Cette discipline peu pratiquée en France mérite qu’on laisse la parole à Smail lui-même (http://history.fas.harvard.edu/people/faculty/smail.php) pour expliquer ce qu’elle est : « I am a student of early human history, I cover a span of time from humanity’s deep history in Africa to Mediterranean Europe in the later middle ages. The overarching intellectual project of my work in recent years has been to identify and develop new frames or narratives for binding human history together into a seamless whole. I work under the assumption that history is not a political science designed to explain the present. It is an anthropological science designed to help us understand humanity. In everything I do, I hope to show how the intellectual projects that drive transnational and global histories work equally well across time, and to offer the deep past as the new intellectual frontier of historical research and historical framing in the twenty-first century  ».

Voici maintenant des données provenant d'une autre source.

-- pv_equiv track=rewrite | github.com/gml4tdm/graph-learning-for-source-code-analysis | plotting/plotting.py | _split_outer
-- ===== SOURCE A (Python) =====
-- def _split_outer(s: str) -> list[str]:
--     opened = 0
--     points = []
--     for index, char in enumerate(s):
--         if char == '{':
--             opened += 1
--         elif char == '}':
--             opened -= 1
--         #if opened == 0 and char == '/':
--         #    break
--         if opened == 0 and char == ',':
--             points.append(index)
--     # Split in all collected indices
--     result = []
--     offset = 0
--     for point in points:
--         result.append(s[offset:point])
--         offset = point + 1
--     result.append(s[offset:])
--     return result
-- ===== SOURCE B (Python) =====
-- def _split_outer(s: str) -> list[str]:
--     result = []
--     buf = []
--     opened = 0
--     for char in s:
--         if char == '{':
--             opened += 1
--             buf.append(char)
--         elif char == '}':
--             opened -= 1
--             buf.append(char)
--         elif char == ',' and opened == 0:
--             result.append(''.join(buf))
--             buf = []
--         else:
--             buf.append(char)
--     result.append(''.join(buf))
--     return result
-- ===== Notes on version B (the rewrite author's own statement) =====
-- stated objective: alternative
-- what changed: Replaces A's two-phase collect-comma-indices-then-slice structure with a single fused pass that accumulates the current segment in a character buffer and flushes it at each top-level comma.
import Mathlib
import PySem

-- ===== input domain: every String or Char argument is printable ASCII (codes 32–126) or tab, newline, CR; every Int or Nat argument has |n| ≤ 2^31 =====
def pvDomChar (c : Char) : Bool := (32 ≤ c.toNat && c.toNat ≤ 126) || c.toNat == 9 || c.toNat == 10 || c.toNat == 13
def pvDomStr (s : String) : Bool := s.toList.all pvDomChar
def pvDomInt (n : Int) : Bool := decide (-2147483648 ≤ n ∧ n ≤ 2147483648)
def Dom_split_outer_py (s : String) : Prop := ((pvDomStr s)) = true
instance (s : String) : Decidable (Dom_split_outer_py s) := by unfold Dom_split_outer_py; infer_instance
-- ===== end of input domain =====

-- B replaces A's two-phase collect-comma-indices-then-slice structure with one fused pass
-- that accumulates the current segment in a character buffer (objective: alternative decomposition).

-- ===== PORT A =====
-- literal transliteration: first loop collects indices of top-level commas, second loop slices
def split_outer_py (s : String) : List String :=
  let cs := s.toList
  let st := (PySem.List.enumerate cs 0).foldl
    (fun (p : Int × List Int) ic =>
      let opened := if ic.2 = '{' then p.1 + 1 else if ic.2 = '}' then p.1 - 1 else p.1
      (opened, if opened = 0 ∧ ic.2 = ',' then p.2 ++ [ic.1] else p.2)) ((0 : Int), ([] : List Int))
  let fin := st.2.foldl
    (fun (q : List String × Int) point =>
      (q.1 ++ [String.mk (PySem.List.slice cs (some q.2) (some point))], point + 1))
    (([] : List String), (0 : Int))
  fin.1 ++ [String.mk (PySem.List.slice cs (some fin.2) none)]

-- ===== PORT B =====
-- literal transliteration of Source B: one pass keeping (opened, buf, result)
def altLoop : List Char → Int → List Char → List String → List String
  | [], _, buf, result => result ++ [String.mk buf]
  | c :: t, opened, buf, result =>
    if c = '{' then altLoop t (opened + 1) (buf ++ [c]) result
    else if c = '}' then altLoop t (opened - 1) (buf ++ [c]) result
    else if c = ',' ∧ opened = 0 then altLoop t opened [] (result ++ [String.mk buf])
    else altLoop t opened (buf ++ [c]) result

def split_outer_py_alt (s : String) : List String :=
  altLoop s.toList 0 [] []

-- ===== PRECONDITION & SPEC =====
def Spec_split_outer_py (s : String) (out : List String) : Prop := out = split_outer_py_alt s
instance (s : String) (out : List String) : Decidable (Spec_split_outer_py s out) := by unfold Spec_split_outer_py; infer_instance

-- ===== CLAIM (what is proved, stated in full; the proofs are below) =====
def Claim_equal_split_outer_py : Prop := ∀ (s : String), Dom_split_outer_py s → Spec_split_outer_py s (split_outer_py s)

-- ===== LEMMAS AND PROOFS =====

/-- depth update performed by both loops -/
def updD (d : Int) (c : Char) : Int := if c = '{' then d + 1 else if c = '}' then d - 1 else d

/-- relative positions (from the start of the list) of top-level commas -/
def pts (d : Int) : List Char → List Nat
  | [] => []
  | c :: t =>
    let d' := updD d c
    if d' = 0 ∧ c = ',' then 0 :: (pts d' t).map (· + 1) else (pts d' t).map (· + 1)

/-- prepend a char to the first block -/
def consHead (c : Char) : List (List Char) → List (List Char)
  | [] => [[c]]
  | h :: r => (c :: h) :: r

/-- the segments as a direct recursion -/
def segs (d : Int) : List Char → List (List Char)
  | [] => [[]]
  | c :: t =>
    let d' := updD d c
    if d' = 0 ∧ c = ',' then [] :: segs d' t else consHead c (segs d' t)

/-- splitting a list at an (increasing) list of cut positions -/
def chop (cs : List Char) : Nat → List Nat → List (List Char)
  | off, [] => [cs.drop off]
  | off, p :: ps => ((cs.drop off).take (p - off)) :: chop cs (p + 1) ps

/-- B's result: first block glued onto the pending buffer -/
def glue (buf : List Char) : List (List Char) → List String
  | [] => []
  | h :: r => String.mk (buf ++ h) :: r.map String.mk

theorem segs_ne_nil (d : Int) (l : List Char) : segs d l ≠ [] := by
  cases l with
  | nil => simp [segs]
  | cons c t =>
    simp only [segs]
    split
    · simp
    · cases h : segs (updD d c) t <;> simp [consHead]

theorem altLoop_eq (l : List Char) : ∀ (d : Int) (buf : List Char) (acc : List String),
    altLoop l d buf acc = acc ++ glue buf (segs d l) := by
  induction l with
  | nil => intro d buf acc; simp [altLoop, segs, glue]
  | cons c t ih =>
    intro d buf acc
    by_cases h1 : c = '{'
    · subst h1
      simp only [altLoop, segs, updD]
      simp only [reduceIte, Char.reduceEq, and_false, if_false]
      rw [ih]
      congr 1
      obtain ⟨h, r, hr⟩ : ∃ h r, segs (d + 1) t = h :: r := by
        cases hs : segs (d + 1) t with
        | nil => exact absurd hs (segs_ne_nil _ _)
        | cons h r => exact ⟨h, r, rfl⟩
      simp [hr, consHead, glue]
    · by_cases h2 : c = '}'
      · subst h2
        simp only [altLoop, segs, updD]
        simp only [reduceIte, Char.reduceEq, and_false, if_false]
        rw [ih]
        congr 1
        obtain ⟨h, r, hr⟩ : ∃ h r, segs (d - 1) t = h :: r := by
          cases hs : segs (d - 1) t with
          | nil => exact absurd hs (segs_ne_nil _ _)
          | cons h r => exact ⟨h, r, rfl⟩
        simp [hr, consHead, glue]
      · by_cases h3 : c = ',' ∧ d = 0
        · obtain ⟨hc, hd⟩ := h3
          subst hc; subst hd
          simp only [altLoop, segs, updD]
          simp only [Char.reduceEq, and_self, if_true, if_false]
          rw [ih]
          obtain ⟨h, r, hr⟩ : ∃ h r, segs (0 : Int) t = h :: r := by
            cases hs : segs (0 : Int) t with
            | nil => exact absurd hs (segs_ne_nil _ _)
            | cons h r => exact ⟨h, r, rfl⟩
          simp [hr, glue, List.append_assoc]
        · simp only [altLoop, segs, updD]
          rw [if_neg h1, if_neg h2, if_neg h3]
          rw [if_neg h1, if_neg h2,
              if_neg (by intro hc; exact h3 ⟨hc.2, hc.1⟩ : ¬ (d = 0 ∧ c = ','))]
          rw [ih]
          congr 1
          obtain ⟨h, r, hr⟩ : ∃ h r, segs d t = h :: r := by
            cases hs : segs d t with
            | nil => exact absurd hs (segs_ne_nil _ _)
            | cons h r => exact ⟨h, r, rfl⟩
          simp [hr, consHead, glue]

theorem glue_nil_eq (L : List (List Char)) (hL : L ≠ []) : glue [] L = L.map String.mk := by
  cases L with
  | nil => simp at hL
  | cons h r => simp [glue]

theorem alt_eq_segs (s : String) :
    split_outer_py_alt s = (segs 0 s.toList).map String.mk := by
  rw [split_outer_py_alt, altLoop_eq, glue_nil_eq _ (segs_ne_nil _ _)]
  simp

theorem foldl_pts (l : List Char) : ∀ (n d : Int) (ps : List Int),
    ((PySem.List.enumerate l n).foldl
      (fun (p : Int × List Int) ic =>
        let opened := if ic.2 = '{' then p.1 + 1 else if ic.2 = '}' then p.1 - 1 else p.1
        (opened, if opened = 0 ∧ ic.2 = ',' then p.2 ++ [ic.1] else p.2)) (d, ps)).2
    = ps ++ (pts d l).map (fun k : Nat => n + (k : Int)) := by
  induction l with
  | nil => intro n d ps; simp [PySem.List.enumerate_nil, pts]
  | cons c t ih =>
    intro n d ps
    rw [PySem.List.enumerate_cons]
    simp only [List.foldl_cons]
    rw [ih]
    simp only [pts]
    have hupd : (if c = '{' then d + 1 else if c = '}' then d - 1 else d) = updD d c := rfl
    by_cases hc : updD d c = 0 ∧ c = ','
    · rw [if_pos hc]
      simp only [hupd, if_pos hc]
      simp only [List.map_cons, List.map_map, Function.comp_def, List.append_assoc]
      simp only [Nat.cast_zero, add_zero, List.cons_append, List.nil_append]
      congr 1
      congr 1
      apply List.map_congr_left; intro k _; push_cast; ring
    · rw [if_neg hc]
      simp only [hupd, if_neg hc]
      congr 1
      simp only [List.map_map, Function.comp_def]
      apply List.map_congr_left; intro k _; push_cast; ring

theorem foldl_chop (cs : List Char) (ps : List Nat) : ∀ (acc : List String) (off : Nat),
    ((ps.map (fun k : Nat => (k : Int))).foldl
      (fun (q : List String × Int) point =>
        (q.1 ++ [String.mk (PySem.List.slice cs (some q.2) (some point))], point + 1))
      (acc, ((off : Nat) : Int))).1
    ++ [String.mk (PySem.List.slice cs
          (some ((ps.map (fun k : Nat => (k : Int))).foldl
            (fun (q : List String × Int) point =>
              (q.1 ++ [String.mk (PySem.List.slice cs (some q.2) (some point))], point + 1))
            (acc, ((off : Nat) : Int))).2) none)]
    = acc ++ (chop cs off ps).map String.mk := by
  induction ps with
  | nil =>
    intro acc off
    simp [chop, PySem.List.slice_from_natCast]
  | cons p ps ih =>
    intro acc off
    simp only [List.map_cons, List.foldl_cons]
    have hcast : ((p : Int) + 1) = (((p + 1 : Nat) : Int)) := by push_cast; ring
    rw [hcast]
    rw [ih (acc ++ [String.mk (PySem.List.slice cs (some ((off : Nat) : Int)) (some (p : Int)))]) (p + 1)]
    simp [chop, PySem.List.slice_natCast, List.append_assoc]

theorem chop_shift (c : Char) (t : List Char) (ps : List Nat) : ∀ (q : Nat),
    chop (c :: t) (q + 1) (ps.map (· + 1)) = chop t q ps := by
  induction ps with
  | nil => intro q; simp [chop]
  | cons p ps ih =>
    intro q
    simp only [List.map_cons, chop, List.drop_succ_cons]
    have h : p + 1 - (q + 1) = p - q := by omega
    rw [h, ih (p + 1)]

theorem chop_consHead (c : Char) (t : List Char) (ps : List Nat) :
    chop (c :: t) 0 (ps.map (· + 1)) = consHead c (chop t 0 ps) := by
  cases ps with
  | nil => simp [chop, consHead]
  | cons p ps =>
    simp only [List.map_cons, chop, consHead, List.drop_zero, Nat.sub_zero]
    rw [chop_shift]
    congr 1

theorem chop_pts (l : List Char) : ∀ (d : Int), chop l 0 (pts d l) = segs d l := by
  induction l with
  | nil => intro d; simp [pts, chop, segs]
  | cons c t ih =>
    intro d
    simp only [pts, segs]
    by_cases hc : updD d c = 0 ∧ c = ','
    · rw [if_pos hc, if_pos hc]
      simp only [chop, List.drop_zero, Nat.zero_add]
      rw [chop_shift c t (pts (updD d c) t) 0, ih]
      simp
    · rw [if_neg hc, if_neg hc, chop_consHead, ih]

theorem a_eq_segs (s : String) :
    split_outer_py s = (segs 0 s.toList).map String.mk := by
  rw [split_outer_py]
  simp only
  rw [foldl_pts]
  have h1 : (pts 0 s.toList).map (fun k : Nat => (0 : Int) + (k : Int))
          = (pts 0 s.toList).map (fun k : Nat => (k : Int)) := by
    apply List.map_congr_left; intro k _; ring
  rw [List.nil_append, h1]
  have h2 := foldl_chop s.toList (pts 0 s.toList) [] 0
  simp only [Nat.cast_zero] at h2
  rw [h2, List.nil_append, chop_pts]

-- ===== VERDICT (by name: the statement is the Claim_ definition above) =====
theorem split_outer_py_spec : Claim_equal_split_outer_py := by
  intro s _
  unfold Spec_split_outer_py
  rw [a_eq_segs, alt_eq_segs]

« Within the broad field of deep human history or early global history, my specialized research has centered on the study of brain and behavior. My 2008 book,On Deep History and the Brain, proposes the idea of a “neurohistory, a history, as I define it, that explores how cultural structures shape patterns of the brain-body system and alter forms of endocrine regulation. This viewpoint allows us to add a new interpretative dimension to our understanding of cultural transformations ; it offers a way to incorporate the neurosciences into history without having recourse to historically sterile versions of evolutionary psychology (notably approaches that rely on strong theories of massive modularity and evolved dispositions). I am also interested in exploring human history using intellectual tools borrowed from complexity theory and systems approaches. In tandem with my current project on material culture, I have made a special study of goods, ornaments, and clothing in deep human history  ».

D. Smail a publié dans ce domaine : On Deep History and the Brain, Berkeley, 2008, et (dir. avec A. Shryock), Deep History : The Architecture of Past and Present, Berkeley, 2011.

Enseignements assurés par Dan Smail pendant son séjour : Vendredi 8 février, 14h30-16h30, au séminaire « Les sociétés européeennes au Moyen Âge » de F. Menant et D. Chamboduc de Saint-Pulgent (ENS, salle d’histoire) : « Dette et culture matérielle ».

Jeudi 14 février de 10 à 12h, au séminaire d’Elisabeth Crouzet-Pavan, Paris-4 (Sorbonne, Bibliothèque Boutruche). Sujet à préciser.

Jeudi 21 février, à la journée d’études « La valeur des choses » organisée par Anne Nissen-Jaubert, prof. d’archéologie, et Laurent Feller, prof. d’histoire médiévale, à Paris-1 (lieu à préciser).

Jeudi 28 février, 15-17 h, au séminaire " La compétition dans les sociétés du haut Moyen Âge " de Régine Le Jan, Paris-1 (Sorbonne, salle Perroy). Sujet à préciser.

D. Smail participera également comme discutant à deux séances du séminaire de F. Menant et D. Chamboduc de Saint-Pulgent : Vendredi 15 février, 14h30-16h30, discussion d’un exposé de Philippe Bernardi, « Prosopographie et écriture de soi en milieu populaire. Peut-on écrire la biographie des gens du peuple ? ». Vendredi 22 février, 14h30-16h30, discussion d’un exposé de Thierry Pécout, « La commune de Marseille, un gouvernement populaire ? ». A propos de Marseille au Moyen Âge, entre Provence et Méditerranée. Les horizons d’une ville portuaire, dir. T. Pécout, 2009.